-- Dataset records follows --
-- pv_equiv track=rewrite | github.com/gschizas/retrodev | video2cpc/video2cpc.py | convierte_pixels
-- ===== SOURCE A (Python) =====
-- def convierte_pixels(cadena, ppb):
-- 	"""
-- 	Convierte una cadena de bytes a un modo del CPC
-- 	"""
-- 	cadena_final = ""
-- 	for i in range(len(cadena) // ppb):
-- 		if ppb == 2:
-- 			byte_tmp0 = cadena[i * ppb]
-- 			byte_tmp1 = cadena[i * ppb + 1]
-- 			byte_tmp = chr(((ord(byte_tmp1) & 0x08) >> 3) | ((ord(byte_tmp1) & 0x04) << 2) | \
-- 						((ord(byte_tmp1) & 0x02) << 1) | ((ord(byte_tmp1) & 0x01) << 6) | \
-- 						((ord(byte_tmp0) & 0x08) >> 2) | ((ord(byte_tmp0) & 0x04) << 3) | \
-- 						((ord(byte_tmp0) & 0x02) << 2) | ((ord(byte_tmp0) & 0x01) << 7))
-- 		elif ppb == 4:
-- 			byte_tmp0 = cadena[i * ppb]
-- 			byte_tmp1 = cadena[i * ppb + 1]
-- 			byte_tmp2 = cadena[i * ppb + 2]
-- 			byte_tmp3 = cadena[i * ppb + 3]
-- 			byte_tmp = chr(((ord(byte_tmp3) & 0x02) >> 1) | ((ord(byte_tmp3) & 0x01) << 4) | \
-- 						((ord(byte_tmp2) & 0x02)) | ((ord(byte_tmp2) & 0x01) << 5) | \
-- 						((ord(byte_tmp1) & 0x02) << 1) | ((ord(byte_tmp1) & 0x01) << 6) | \
-- 						((ord(byte_tmp0) & 0x02) << 2) | ((ord(byte_tmp0) & 0x01) << 7))
-- 		elif ppb == 8:
-- 			byte_tmp0 = cadena[i * ppb]
-- 			byte_tmp1 = cadena[i * ppb + 1]
-- 			byte_tmp2 = cadena[i * ppb + 2]
-- 			byte_tmp3 = cadena[i * ppb + 3]
-- 			byte_tmp4 = cadena[i * ppb + 4]
-- 			byte_tmp5 = cadena[i * ppb + 5]
-- 			byte_tmp6 = cadena[i * ppb + 6]
-- 			byte_tmp7 = cadena[i * ppb + 7]
-- 			byte_tmp = chr(((ord(byte_tmp7) & 0x01)) | ((ord(byte_tmp6) & 0x01) << 1) | \
-- 						((ord(byte_tmp5) & 0x01) << 2) | ((ord(byte_tmp4) & 0x01) << 3) | \
-- 						((ord(byte_tmp3) & 0x01) << 4) | ((ord(byte_tmp2) & 0x01) << 5) | \
-- 						((ord(byte_tmp1) & 0x01) << 6) | ((ord(byte_tmp0) & 0x01) << 7))
-- 		cadena_final += byte_tmp
-- 	return cadena_final
-- ===== SOURCE B (Python) =====
-- # Table-driven re-implementation: each mode's bit permutation is data, not unrolled code.
-- _TABLES = {
--     2: [(1, 3, 0), (1, 2, 4), (1, 1, 2), (1, 0, 6),
--         (0, 3, 1), (0, 2, 5), (0, 1, 3), (0, 0, 7)],
--     4: [(3, 1, 0), (3, 0, 4), (2, 1, 1), (2, 0, 5),
--         (1, 1, 2), (1, 0, 6), (0, 1, 3), (0, 0, 7)],
--     8: [(7, 0, 0), (6, 0, 1), (5, 0, 2), (4, 0, 3),
--         (3, 0, 4), (2, 0, 5), (1, 0, 6), (0, 0, 7)],
-- }
--
--
-- def convierte_pixels(cadena, ppb):
--     """
--     Convierte una cadena de bytes a un modo del CPC
--     """
--     table = _TABLES.get(ppb)
--     bloques = []
--     for i in range(len(cadena) // ppb):
--         acc = 0
--         for offset, src_bit, dst_bit in table:
--             if (ord(cadena[i * ppb + offset]) >> src_bit) & 1:
--                 acc |= 1 << dst_bit
--         bloques.append(chr(acc))
--     return ''.join(bloques)
-- ===== Notes on version B (the rewrite author's own statement) =====
-- stated objective: idiomatic
-- what changed: Replaces the three unrolled per-mode bit-shuffling expressions by a per-mode permutation table of (source offset, source bit, destination bit) triples and one generic test-bit/set-bit fold per output byte.
import Mathlib
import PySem

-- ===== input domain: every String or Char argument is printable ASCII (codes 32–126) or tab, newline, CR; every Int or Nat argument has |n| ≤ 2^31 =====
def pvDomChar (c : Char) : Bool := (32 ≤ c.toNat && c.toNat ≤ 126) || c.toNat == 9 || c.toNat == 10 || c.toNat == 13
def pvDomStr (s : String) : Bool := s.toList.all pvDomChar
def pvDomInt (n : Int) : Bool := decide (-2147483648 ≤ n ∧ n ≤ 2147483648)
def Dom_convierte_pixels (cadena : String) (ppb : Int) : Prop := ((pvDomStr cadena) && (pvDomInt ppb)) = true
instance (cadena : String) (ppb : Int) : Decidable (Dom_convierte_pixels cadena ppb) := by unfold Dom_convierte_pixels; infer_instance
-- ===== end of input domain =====

-- B replaces A's three unrolled bit-shuffling expressions by a per-mode permutation table of
-- (source offset, source bit, destination bit) triples folded over each block (objective: idiomatic).

-- ===== PORT A =====
-- ord(cadena[i]) in total form (default on the `none` = IndexError case); Pre_ keeps every used index in range.
def pvOrd (cadena : String) (i : Int) : Nat :=
  ((PySem.Str.pyGet? cadena i).getD ' ').toNat

def convierte_pixels (cadena : String) (ppb : Int) : String :=
  String.ofList <|
    (PySem.List.pyRange 0 (PySem.Int.floordiv (PySem.Str.len cadena) ppb) 1).foldl
      (fun cadena_final i =>
        if ppb = 2 then
          let b0 := pvOrd cadena (i * ppb)
          let b1 := pvOrd cadena (i * ppb + 1)
          cadena_final ++ [Char.ofNat (((b1 &&& 0x08) >>> 3) ||| ((b1 &&& 0x04) <<< 2) |||
            ((b1 &&& 0x02) <<< 1) ||| ((b1 &&& 0x01) <<< 6) |||
            ((b0 &&& 0x08) >>> 2) ||| ((b0 &&& 0x04) <<< 3) |||
            ((b0 &&& 0x02) <<< 2) ||| ((b0 &&& 0x01) <<< 7))]
        else if ppb = 4 then
          let b0 := pvOrd cadena (i * ppb)
          let b1 := pvOrd cadena (i * ppb + 1)
          let b2 := pvOrd cadena (i * ppb + 2)
          let b3 := pvOrd cadena (i * ppb + 3)
          cadena_final ++ [Char.ofNat (((b3 &&& 0x02) >>> 1) ||| ((b3 &&& 0x01) <<< 4) |||
            (b2 &&& 0x02) ||| ((b2 &&& 0x01) <<< 5) |||
            ((b1 &&& 0x02) <<< 1) ||| ((b1 &&& 0x01) <<< 6) |||
            ((b0 &&& 0x02) <<< 2) ||| ((b0 &&& 0x01) <<< 7))]
        else if ppb = 8 then
          let b0 := pvOrd cadena (i * ppb)
          let b1 := pvOrd cadena (i * ppb + 1)
          let b2 := pvOrd cadena (i * ppb + 2)
          let b3 := pvOrd cadena (i * ppb + 3)
          let b4 := pvOrd cadena (i * ppb + 4)
          let b5 := pvOrd cadena (i * ppb + 5)
          let b6 := pvOrd cadena (i * ppb + 6)
          let b7 := pvOrd cadena (i * ppb + 7)
          cadena_final ++ [Char.ofNat ((b7 &&& 0x01) ||| ((b6 &&& 0x01) <<< 1) |||
            ((b5 &&& 0x01) <<< 2) ||| ((b4 &&& 0x01) <<< 3) |||
            ((b3 &&& 0x01) <<< 4) ||| ((b2 &&& 0x01) <<< 5) |||
            ((b1 &&& 0x01) <<< 6) ||| ((b0 &&& 0x01) <<< 7))]
        else cadena_final)  -- Python raises UnboundLocalError here; excluded by Pre_
      []

-- ===== PORT B =====
def pvTable2 : List (Nat × Nat × Nat) :=
  [(1, 3, 0), (1, 2, 4), (1, 1, 2), (1, 0, 6), (0, 3, 1), (0, 2, 5), (0, 1, 3), (0, 0, 7)]
def pvTable4 : List (Nat × Nat × Nat) :=
  [(3, 1, 0), (3, 0, 4), (2, 1, 1), (2, 0, 5), (1, 1, 2), (1, 0, 6), (0, 1, 3), (0, 0, 7)]
def pvTable8 : List (Nat × Nat × Nat) :=
  [(7, 0, 0), (6, 0, 1), (5, 0, 2), (4, 0, 3), (3, 0, 4), (2, 0, 5), (1, 0, 6), (0, 0, 7)]
def pvTables : PySem.Dict Int (List (Nat × Nat × Nat)) :=
  PySem.Dict.ofList [(2, pvTable2), (4, pvTable4), (8, pvTable8)]

-- _TABLES.get(ppb) (None, i.e. [], only outside Pre_), then the per-block fold of Source B.
def convierte_pixels_alt (cadena : String) (ppb : Int) : String :=
  let table := (PySem.Dict.get? pvTables ppb).getD []
  String.ofList <|
    (PySem.List.pyRange 0 (PySem.Int.floordiv (PySem.Str.len cadena) ppb) 1).foldl
      (fun bloques i =>
        bloques ++ [Char.ofNat
          (table.foldl
            (fun acc e =>
              if (pvOrd cadena (i * ppb + (e.1 : Int)) >>> e.2.1) &&& 1 ≠ 0 then
                acc ||| (1 <<< e.2.2)
              else acc)
            0)])
      []

-- ===== PRECONDITION & SPEC =====
-- Pre_ excludes exactly the inputs on which A raises: ppb = 0 (ZeroDivisionError) and
-- ppb ∉ {2,4,8} with at least one full block (UnboundLocalError on byte_tmp).
def Pre_convierte_pixels (cadena : String) (ppb : Int) : Prop :=
  ppb = 2 ∨ ppb = 4 ∨ ppb = 8 ∨ ppb < 0 ∨ (0 < ppb ∧ PySem.Str.len cadena < ppb)
instance (cadena : String) (ppb : Int) : Decidable (Pre_convierte_pixels cadena ppb) := by
  unfold Pre_convierte_pixels; infer_instance

def pvWitness_convierte_pixels : String × Int := ("AB", 2)

def Spec_convierte_pixels (cadena : String) (ppb : Int) (out : String) : Prop := out = convierte_pixels_alt cadena ppb
instance (cadena : String) (ppb : Int) (out : String) : Decidable (Spec_convierte_pixels cadena ppb out) := by unfold Spec_convierte_pixels; infer_instance

-- ===== CLAIM (what is proved, stated in full; the proofs are below) =====
def Claim_equal_convierte_pixels : Prop := ∀ (cadena : String) (ppb : Int), Dom_convierte_pixels cadena ppb → Pre_convierte_pixels cadena ppb → Spec_convierte_pixels cadena ppb (convierte_pixels cadena ppb)

-- ===== LEMMAS AND PROOFS =====

-- bit extraction bridges
theorem pv_and8 (x : Nat) : x &&& 8 = (x.testBit 3).toNat * 8 := by
  simpa using Nat.and_two_pow x 3
theorem pv_and4 (x : Nat) : x &&& 4 = (x.testBit 2).toNat * 4 := by
  simpa using Nat.and_two_pow x 2
theorem pv_and2 (x : Nat) : x &&& 2 = (x.testBit 1).toNat * 2 := by
  simpa using Nat.and_two_pow x 1
theorem pv_and1 (x : Nat) : x &&& 1 = (x.testBit 0).toNat := by
  simpa using Nat.and_two_pow x 0

set_option maxHeartbeats 1000000 in
theorem pv_pack2 (f : Nat → Nat) :
    ((f 1 &&& 8) >>> 3) ||| ((f 1 &&& 4) <<< 2) ||| ((f 1 &&& 2) <<< 1) ||| ((f 1 &&& 1) <<< 6) |||
      ((f 0 &&& 8) >>> 2) ||| ((f 0 &&& 4) <<< 3) ||| ((f 0 &&& 2) <<< 2) ||| ((f 0 &&& 1) <<< 7) =
    pvTable2.foldl
      (fun acc e => if (f e.1 >>> e.2.1) &&& 1 ≠ 0 then acc ||| (1 <<< e.2.2) else acc) 0 := by
  simp only [pvTable2, List.foldl_cons, List.foldl_nil, Nat.testBit_shiftRight, Nat.add_zero, pv_and8, pv_and4, pv_and2, pv_and1]
  cases (f 1).testBit 3 <;> cases (f 1).testBit 2 <;> cases (f 1).testBit 1 <;>
    cases (f 1).testBit 0 <;> cases (f 0).testBit 3 <;> cases (f 0).testBit 2 <;>
    cases (f 0).testBit 1 <;> cases (f 0).testBit 0 <;> decide

set_option maxHeartbeats 1000000 in
theorem pv_pack4 (f : Nat → Nat) :
    ((f 3 &&& 2) >>> 1) ||| ((f 3 &&& 1) <<< 4) ||| (f 2 &&& 2) ||| ((f 2 &&& 1) <<< 5) |||
      ((f 1 &&& 2) <<< 1) ||| ((f 1 &&& 1) <<< 6) ||| ((f 0 &&& 2) <<< 2) ||| ((f 0 &&& 1) <<< 7) =
    pvTable4.foldl
      (fun acc e => if (f e.1 >>> e.2.1) &&& 1 ≠ 0 then acc ||| (1 <<< e.2.2) else acc) 0 := by
  simp only [pvTable4, List.foldl_cons, List.foldl_nil, Nat.testBit_shiftRight, Nat.add_zero, pv_and2, pv_and1]
  cases (f 3).testBit 1 <;> cases (f 3).testBit 0 <;> cases (f 2).testBit 1 <;>
    cases (f 2).testBit 0 <;> cases (f 1).testBit 1 <;> cases (f 1).testBit 0 <;>
    cases (f 0).testBit 1 <;> cases (f 0).testBit 0 <;> decide

set_option maxHeartbeats 1000000 in
theorem pv_pack8 (f : Nat → Nat) :
    (f 7 &&& 1) ||| ((f 6 &&& 1) <<< 1) ||| ((f 5 &&& 1) <<< 2) ||| ((f 4 &&& 1) <<< 3) |||
      ((f 3 &&& 1) <<< 4) ||| ((f 2 &&& 1) <<< 5) ||| ((f 1 &&& 1) <<< 6) ||| ((f 0 &&& 1) <<< 7) =
    pvTable8.foldl
      (fun acc e => if (f e.1 >>> e.2.1) &&& 1 ≠ 0 then acc ||| (1 <<< e.2.2) else acc) 0 := by
  simp only [pvTable8, List.foldl_cons, List.foldl_nil, Nat.testBit_shiftRight, Nat.add_zero, pv_and1]
  cases (f 7).testBit 0 <;> cases (f 6).testBit 0 <;> cases (f 5).testBit 0 <;>
    cases (f 4).testBit 0 <;> cases (f 3).testBit 0 <;> cases (f 2).testBit 0 <;>
    cases (f 1).testBit 0 <;> cases (f 0).testBit 0 <;> decide

theorem pv_len_nonneg (cadena : String) : 0 ≤ PySem.Str.len cadena := by
  simp [PySem.Str.len_eq]

-- fewer than one full block: both programs return ""
theorem pv_empty (cadena : String) (ppb : Int)
    (h : PySem.Int.floordiv (PySem.Str.len cadena) ppb ≤ 0) :
    convierte_pixels cadena ppb = convierte_pixels_alt cadena ppb := by
  unfold convierte_pixels convierte_pixels_alt
  rw [PySem.List.pyRange_one_eq_nil h]; rfl

theorem pv_floordiv_nonpos_of_neg (a b : Int) (ha : 0 ≤ a) (hb : b < 0) :
    PySem.Int.floordiv a b ≤ 0 := by
  have hd := PySem.Int.floordiv_mul_add_mod a b
  have hm := PySem.Int.mod_neg_bounds (a := a) hb
  by_contra hq
  rw [not_le] at hq
  nlinarith [hm.2]

theorem pv_floordiv_eq_zero (a b : Int) (ha : 0 ≤ a) (hb : 0 < b) (hab : a < b) :
    PySem.Int.floordiv a b ≤ 0 := by
  rw [PySem.Int.floordiv_eq_ediv_of_pos hb, Int.ediv_eq_zero_of_lt ha hab]

theorem pv_mode2 (cadena : String) : convierte_pixels cadena 2 = convierte_pixels_alt cadena 2 := by
  unfold convierte_pixels convierte_pixels_alt
  apply congrArg
  have htab : (PySem.Dict.get? pvTables 2).getD [] = pvTable2 := rfl
  simp only [htab, Int.reduceEq, reduceIte]
  rw [PySem.List.foldl_append_singleton_eq_map, PySem.List.foldl_append_singleton_eq_map]
  simp only [List.nil_append]
  apply List.map_congr_left
  intro i _
  apply congrArg
  simpa using pv_pack2 (fun off => pvOrd cadena (i * 2 + (off : Int)))

theorem pv_mode4 (cadena : String) : convierte_pixels cadena 4 = convierte_pixels_alt cadena 4 := by
  unfold convierte_pixels convierte_pixels_alt
  apply congrArg
  have htab : (PySem.Dict.get? pvTables 4).getD [] = pvTable4 := rfl
  simp only [htab, Int.reduceEq, reduceIte]
  rw [PySem.List.foldl_append_singleton_eq_map, PySem.List.foldl_append_singleton_eq_map]
  simp only [List.nil_append]
  apply List.map_congr_left
  intro i _
  apply congrArg
  simpa using pv_pack4 (fun off => pvOrd cadena (i * 4 + (off : Int)))

theorem pv_mode8 (cadena : String) : convierte_pixels cadena 8 = convierte_pixels_alt cadena 8 := by
  unfold convierte_pixels convierte_pixels_alt
  apply congrArg
  have htab : (PySem.Dict.get? pvTables 8).getD [] = pvTable8 := rfl
  simp only [htab, Int.reduceEq, reduceIte]
  rw [PySem.List.foldl_append_singleton_eq_map, PySem.List.foldl_append_singleton_eq_map]
  simp only [List.nil_append]
  apply List.map_congr_left
  intro i _
  apply congrArg
  simpa using pv_pack8 (fun off => pvOrd cadena (i * 8 + (off : Int)))

-- ===== VERDICT (by name: the statement is the Claim_ definition above) =====
theorem convierte_pixels_spec : Claim_equal_convierte_pixels := by
  intro cadena ppb _ hpre
  unfold Spec_convierte_pixels
  rcases hpre with h | h | h | h | ⟨h1, h2⟩
  · subst h; exact pv_mode2 cadena
  · subst h; exact pv_mode4 cadena
  · subst h; exact pv_mode8 cadena
  · exact pv_empty cadena ppb (pv_floordiv_nonpos_of_neg _ _ (pv_len_nonneg cadena) h)
  · exact pv_empty cadena ppb (pv_floordiv_eq_zero _ _ (pv_len_nonneg cadena) h1 h2)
-- Dataset records concluded --
Requirement
Identify each line in the records above that contains the word "expressions", and copy it out in full.

Answer to the problem
-- what changed: Replaces the three unrolled per-mode bit-shuffling expressions by a per-mode permutation table of (source offset, source bit, destination bit) triples and one generic test-bit/set-bit fold per output byte.
-- B replaces A's three unrolled bit-shuffling expressions by a per-mode permutation table of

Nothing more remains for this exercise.